Zagłębie Lubin – Energa MKS Kalisz (31:27)

Trzecie zwycięstwo w tym sezonie dopisali na konto zawodnicy Zagłębia Lubin, którzy w niedzielę podejmowali u siebie drużynę z Kalisza. Początkowo gra była dość wyrównana, ale z biegiem czasu coraz bardziej widoczna była przewaga gospodarzy. Po 17 minutach prowadzili 10:5. Świetnie w ataku spisywał się Paweł Krupa, który później został wybrany MVP spotkania.

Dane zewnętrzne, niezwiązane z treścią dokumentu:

-- pv_equiv track=rewrite | github.com/Carbonferrous/EulerPython | numbertheory.py | divisorList
-- ===== SOURCE A (Python) =====
-- def divisorList(n, x):
--     if n <= 0:
--         yield 0
--         return
--     elif n == 1:
--         yield 0
--         yield 1
--         return
--     elif n == 2:
--         yield 0
--         yield 1
--         yield 1 + 2**x
--         return
--     else:
--         pass
--     divList = [1]*(n + 1)
--     yield 0
--     yield divList[1]
--     for div in range(2, n+1):
--         for i in range(div, n+1, div):
--             divList[i] += div**x
--         yield divList[div]
-- ===== SOURCE B (Python) =====
-- def divisorList(n, x):
--     # sigma_x(k) per k by scanning divisor pairs (d, k//d) up to sqrt(k),
--     # instead of A's shared sieve over multiples of every divisor.
--     yield 0
--     if n <= 0:
--         return
--     for k in range(1, n + 1):
--         s = 0
--         d = 1
--         while d * d <= k:
--             if k % d == 0:
--                 q = k // d
--                 s += d ** x
--                 if q != d:
--                     s += q ** x
--             d += 1
--         yield s
-- ===== Notes on version B (the rewrite author's own statement) =====
-- stated objective: alternative
-- what changed: A fills a shared table by sieving over the multiples of every divisor and yields table entries; B computes each sigma_x(k) independently from its divisor pairs (d, k//d) with d up to sqrt(k).
-- outside the precondition, e.g. on divisorList(1, -2): A returns [0, 1], B returns [0, 1.0]; on divisorList(3, -1): A returns [0, 1, 1.5, 1.3333333333333333], B returns [0, 1.0, 1.5, 1.3333333333333333]
import Mathlib
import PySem
-- pv_equiv track=rewrite | github.com/disolsons/EquiScale | src/processing/concept_inference/fuzzy_concept_matcher.py | _has_hard_conflict
-- ===== SOURCE A (Python) =====
-- def _has_hard_conflict(
--
--     text_a: str,
--     text_b: str,
--     hard_conflicts: list[tuple[str, str]],
-- ) -> bool:
--     """
--     Return True if the two texts contain opposite tokens from a hard-conflict pair.
--
--     Hard conflicts indicate mutually exclusive meanings where fuzzy matching
--     should be rejected entirely.
--     """
--     for left, right in hard_conflicts:
--         a_has_left = left in text_a
--         a_has_right = right in text_a
--         b_has_left = left in text_b
--         b_has_right = right in text_b
--
--         if (a_has_left and b_has_right) or (a_has_right and b_has_left):
--             return True
--
--     return False
-- ===== SOURCE B (Python) =====
-- def _has_hard_conflict(
--     text_a: str,
--     text_b: str,
--     hard_conflicts: list[tuple[str, str]],
-- ) -> bool:
--     """
--     Found-set variant: first collect which conflict tokens occur in each text,
--     then symmetrize the pairs into a directed list and answer with a single
--     conjunction test against the two found sets (no substring work per pair).
--     """
--     found_a = {t for pair in hard_conflicts for t in pair if t in text_a}
--     found_b = {t for pair in hard_conflicts for t in pair if t in text_b}
--     directed = hard_conflicts + [(r, l) for l, r in hard_conflicts]
--     return any(l in found_a and r in found_b for l, r in directed)
-- ===== Notes on version B (the rewrite author's own statement) =====
-- stated objective: alternative
-- what changed: B first scans the texts to build two found-sets of conflict tokens occurring in text_a and text_b, symmetrizes the pairs into a doubled directed list, and answers with one simple conjunctive membership pass; A instead recomputes four substring tests and a disjunction per pair with early return.
import Mathlib
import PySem

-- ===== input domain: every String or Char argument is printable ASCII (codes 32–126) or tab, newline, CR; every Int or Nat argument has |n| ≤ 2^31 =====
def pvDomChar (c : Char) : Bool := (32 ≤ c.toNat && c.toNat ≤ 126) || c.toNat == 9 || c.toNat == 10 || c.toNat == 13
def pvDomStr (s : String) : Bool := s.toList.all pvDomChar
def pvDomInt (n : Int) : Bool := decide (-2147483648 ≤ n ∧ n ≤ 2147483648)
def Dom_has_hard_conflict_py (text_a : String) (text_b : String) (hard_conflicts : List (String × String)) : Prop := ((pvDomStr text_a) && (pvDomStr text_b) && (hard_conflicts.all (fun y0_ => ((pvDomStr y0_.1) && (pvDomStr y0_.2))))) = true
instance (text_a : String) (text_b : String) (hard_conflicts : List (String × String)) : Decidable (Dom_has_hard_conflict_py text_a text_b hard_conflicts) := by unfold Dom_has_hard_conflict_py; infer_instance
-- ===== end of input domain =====

-- B replaces A's per-pair recomputation of four substring tests and a disjunction by a
-- staged algorithm: build the found-sets of conflict tokens occurring in each text, then
-- symmetrize the pairs into a doubled directed list and answer with one conjunctive
-- membership pass (objective: alternative structure; same result).

-- ===== PORT A =====
-- A's for-loop with early return, as structural recursion over the pair list.
def pvLoopA (text_a : String) (text_b : String) : List (String × String) → Bool
  | [] => false
  | (left, right) :: rest =>
    let a_has_left := PySem.Str.isIn left text_a
    let a_has_right := PySem.Str.isIn right text_a
    let b_has_left := PySem.Str.isIn left text_b
    let b_has_right := PySem.Str.isIn right text_b
    if (a_has_left && b_has_right) || (a_has_right && b_has_left) then true
    else pvLoopA text_a text_b rest

def has_hard_conflict_py (text_a : String) (text_b : String) (hard_conflicts : List (String × String)) : Bool :=
  pvLoopA text_a text_b hard_conflicts

-- ===== PORT B =====
-- the token stream 'for pair in hard_conflicts for t in pair'
def pvTokens (hard_conflicts : List (String × String)) : List String :=
  hard_conflicts.flatMap (fun p => [p.1, p.2])

-- '{t for pair in hard_conflicts for t in pair if t in text}' — a set comprehension:
-- set of the tokens passing the filter, first occurrences in order
def pvFound (text : String) (hard_conflicts : List (String × String)) : PySem.Set String :=
  PySem.Set.ofList ((pvTokens hard_conflicts).filter (fun t => PySem.Str.isIn t text))

def has_hard_conflict_py_alt (text_a : String) (text_b : String) (hard_conflicts : List (String × String)) : Bool :=
  let found_a := pvFound text_a hard_conflicts
  let found_b := pvFound text_b hard_conflicts
  let directed := hard_conflicts ++ hard_conflicts.map (fun p => (p.2, p.1))
  directed.any (fun p => PySem.Set.contains found_a p.1 && PySem.Set.contains found_b p.2)

-- ===== PRECONDITION & SPEC =====
def Spec_has_hard_conflict_py (text_a : String) (text_b : String) (hard_conflicts : List (String × String)) (out : Bool) : Prop := out = has_hard_conflict_py_alt text_a text_b hard_conflicts
instance (text_a : String) (text_b : String) (hard_conflicts : List (String × String)) (out : Bool) : Decidable (Spec_has_hard_conflict_py text_a text_b hard_conflicts out) := by unfold Spec_has_hard_conflict_py; infer_instance

-- ===== CLAIM =====
def Claim_equal_has_hard_conflict_py : Prop := ∀ (text_a : String) (text_b : String) (hard_conflicts : List (String × String)), Dom_has_hard_conflict_py text_a text_b hard_conflicts → Spec_has_hard_conflict_py text_a text_b hard_conflicts (has_hard_conflict_py text_a text_b hard_conflicts)

-- ===== LEMMAS AND PROOFS =====

-- the direct per-pair predicate A computes
def pvPred (ta tb : String) (p : String × String) : Bool :=
  (PySem.Str.isIn p.1 ta && PySem.Str.isIn p.2 tb) || (PySem.Str.isIn p.2 ta && PySem.Str.isIn p.1 tb)

theorem pvLoopA_eq_any (ta tb : String) (ps : List (String × String)) :
    pvLoopA ta tb ps = ps.any (pvPred ta tb) := by
  induction ps with
  | nil => rfl
  | cons p rest ih =>
    obtain ⟨l, r⟩ := p
    simp [pvLoopA, pvPred, ih]

theorem pv_any_or {α : Type} (l : List α) (f g : α → Bool) :
    l.any (fun x => f x || g x) = (l.any f || l.any g) := by
  induction l with
  | nil => rfl
  | cons a t ih => cases hf : f a <;> cases hg : g a <;> simp [List.any_cons, hf, hg, ih]

-- for a token appearing in the pair list, found-set membership IS the substring test
theorem pv_contains_found (text : String) (hc : List (String × String)) (t : String)
    (ht : t ∈ pvTokens hc) :
    PySem.Set.contains (pvFound text hc) t = PySem.Str.isIn t text := by
  cases hi : PySem.Str.isIn t text with
  | true =>
    rw [(PySem.Set.contains_iff _ _) ]
    exact (PySem.Set.mem_ofList _ _).mpr (List.mem_filter.mpr ⟨ht, hi⟩)
  | false =>
    rw [Bool.eq_false_iff]
    intro hcon
    have := List.mem_filter.mp (((PySem.Set.mem_ofList _ _).mp ((PySem.Set.contains_iff _ _).mp hcon)))
    rw [hi] at this
    exact Bool.false_ne_true this.2

theorem pv_mem_tokens_left {hc : List (String × String)} {p : String × String} (hp : p ∈ hc) :
    p.1 ∈ pvTokens hc :=
  List.mem_flatMap.mpr ⟨p, hp, by simp⟩

theorem pv_mem_tokens_right {hc : List (String × String)} {p : String × String} (hp : p ∈ hc) :
    p.2 ∈ pvTokens hc :=
  List.mem_flatMap.mpr ⟨p, hp, by simp⟩

-- ===== VERDICT =====
theorem has_hard_conflict_py_spec : Claim_equal_has_hard_conflict_py := by
  intro ta tb hc _
  unfold Spec_has_hard_conflict_py has_hard_conflict_py has_hard_conflict_py_alt
  rw [pvLoopA_eq_any]
  rw [List.any_append, List.any_map]
  rw [← pv_any_or]
  refine PySem.List.any_congr_mem ?_
  intro p hp
  unfold pvPred
  rw [pv_contains_found ta hc p.1 (pv_mem_tokens_left hp),
      pv_contains_found tb hc p.2 (pv_mem_tokens_right hp),
      Function.comp]
  simp only []
  rw [pv_contains_found ta hc p.2 (pv_mem_tokens_right hp),
      pv_contains_found tb hc p.1 (pv_mem_tokens_left hp)]
-- ===== VERDICT (by name: the statement is the Claim_ definition above) =====
theorem count_passwords_spec : Claim_equal_count_passwords := by
  intro N M A H hdom hpre
  obtain ⟨hM, hH1, hH2⟩ := hpre
  unfold Spec_count_passwords count_passwords count_passwords_alt
  obtain ⟨i', seen', hi0, hi1, heq, H1, H2, H3, hd⟩ :=
    cpLoop_spec M A M.toNat 0 PySem.Dict.empty
      (by intro k v hkv; rw [PySem.Dict.get?_empty] at hkv; cases hkv)
      (by intro j hj; omega)
      (by intro j1 j2 h1 h2; omega)
  have heq' : cpLoop M A M.toNat 0 1 [] PySem.Dict.empty
      = ((List.range i').map (pw M A), seen', pw M A i') := by
    simpa using heq
  have hsome : (seen'.get? (pw M A i')).isSome := by
    rcases hd with h | h
    · exact h
    · have hi' : i' = M.toNat := by omega
      obtain ⟨j, hj, hjeq⟩ := pw_repeat M A hM (by rw [← hi'] at *; exact H3)
      have hj2 := H2 j (by omega)
      rw [hi', ← hjeq]
      exact hj2
  obtain ⟨cs, hcs⟩ := Option.isSome_iff_exists.1 hsome
  obtain ⟨j0, rfl, hj0lt, hj0eq⟩ := H1 _ _ hcs
  simp only [heq', hcs, Int.toNat_natCast, List.length_map, List.length_range]
  have hfold :
      (List.range N.toNat).foldl
        (fun count i =>
          cpStepA M
            (if i < j0 then ((List.range i').map (pw M A)).getD i 0
             else ((List.range i').map (pw M A)).getD (j0 + (i - j0) % (i' - j0)) 0)
            count)
        ((List.replicate M.toNat 0).set 0 1)
      = (List.range N.toNat).foldl (fun c i => cpStepA M (pw M A i) c)
        ((List.replicate M.toNat 0).set 0 1) := by
    refine PySem.List.foldl_congr_mem _ _ _ _ ?_
    intro acc i _
    congr 1
    have harg : (if i < j0 then ((List.range i').map (pw M A)).getD i 0
        else ((List.range i').map (pw M A)).getD (j0 + (i - j0) % (i' - j0)) 0)
        = pw M A (if i < j0 then i else j0 + (i - j0) % (i' - j0)) := by
      by_cases h : i < j0
      · rw [if_pos h, if_pos h, PySem.List.getD_map_range _ _ _ _ (by omega)]
      · rw [if_neg h, if_neg h,
            PySem.List.getD_map_range _ _ _ _ (by
              have : (i - j0) % (i' - j0) < i' - j0 := Nat.mod_lt _ (by omega)
              omega)]
    rw [harg, pw_period M A j0 i' hj0lt (by rw [hj0eq]) i]
  rw [hfold]
  obtain ⟨f1, _, _⟩ := main_fold M A hM N.toNat
  rw [f1]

Do przerwy mieliśmy wynik 13:11 na korzyść Zagłębia. Po zmianie stron straty próbowała niwelować drużyna gości, jednak za każdym razem odpowiadali Miedziowi. Na kwadrans przed końcem prowadzili 22:18. Końcówkę również zdominowali gospodarze, wygrywając ostatecznie czterema trafieniami.

MMTS Kwidzyn – Piotrkowianin Piotrków Trybunalski (27:27, 2:4 w karnych)

W Kwidzynie wynik spotkania otworzył Bogdan Cherkashchenko, dając prowadzenie gospodarzom. Goście szybko odpowiedzieli. Przez większość pierwszej połowy oba zespoły toczyły wyrównaną walkę. Zawodnikom MMTS-u momentami brakowało skuteczności. W 18. minucie po raz pierwszy na prowadzenie wyszli goście za sprawą trafienia Pawła Kowalskiego. Na niemalże 10 minut przed końcem pierwszej połowy gracze z Piotrkowa Trybunalskiego prowadzili 12:9. Na przerwę to oni schodzili prowadząc 16:15. Po zmianie stron dwa rzuty karne obronił bramkarz gospodarzy – Jakub Matlęga. 15 minut przed końcem spotkania przewaga MMTS-u wynosiła 3 trafienia (23:20). Po nerwowej końcówce mieliśmy remis 27:27. W rzutach karnych lepsi okazli się goście, zapisując drugie ligowe zwycięstwo w tym sezonie na swoje konto.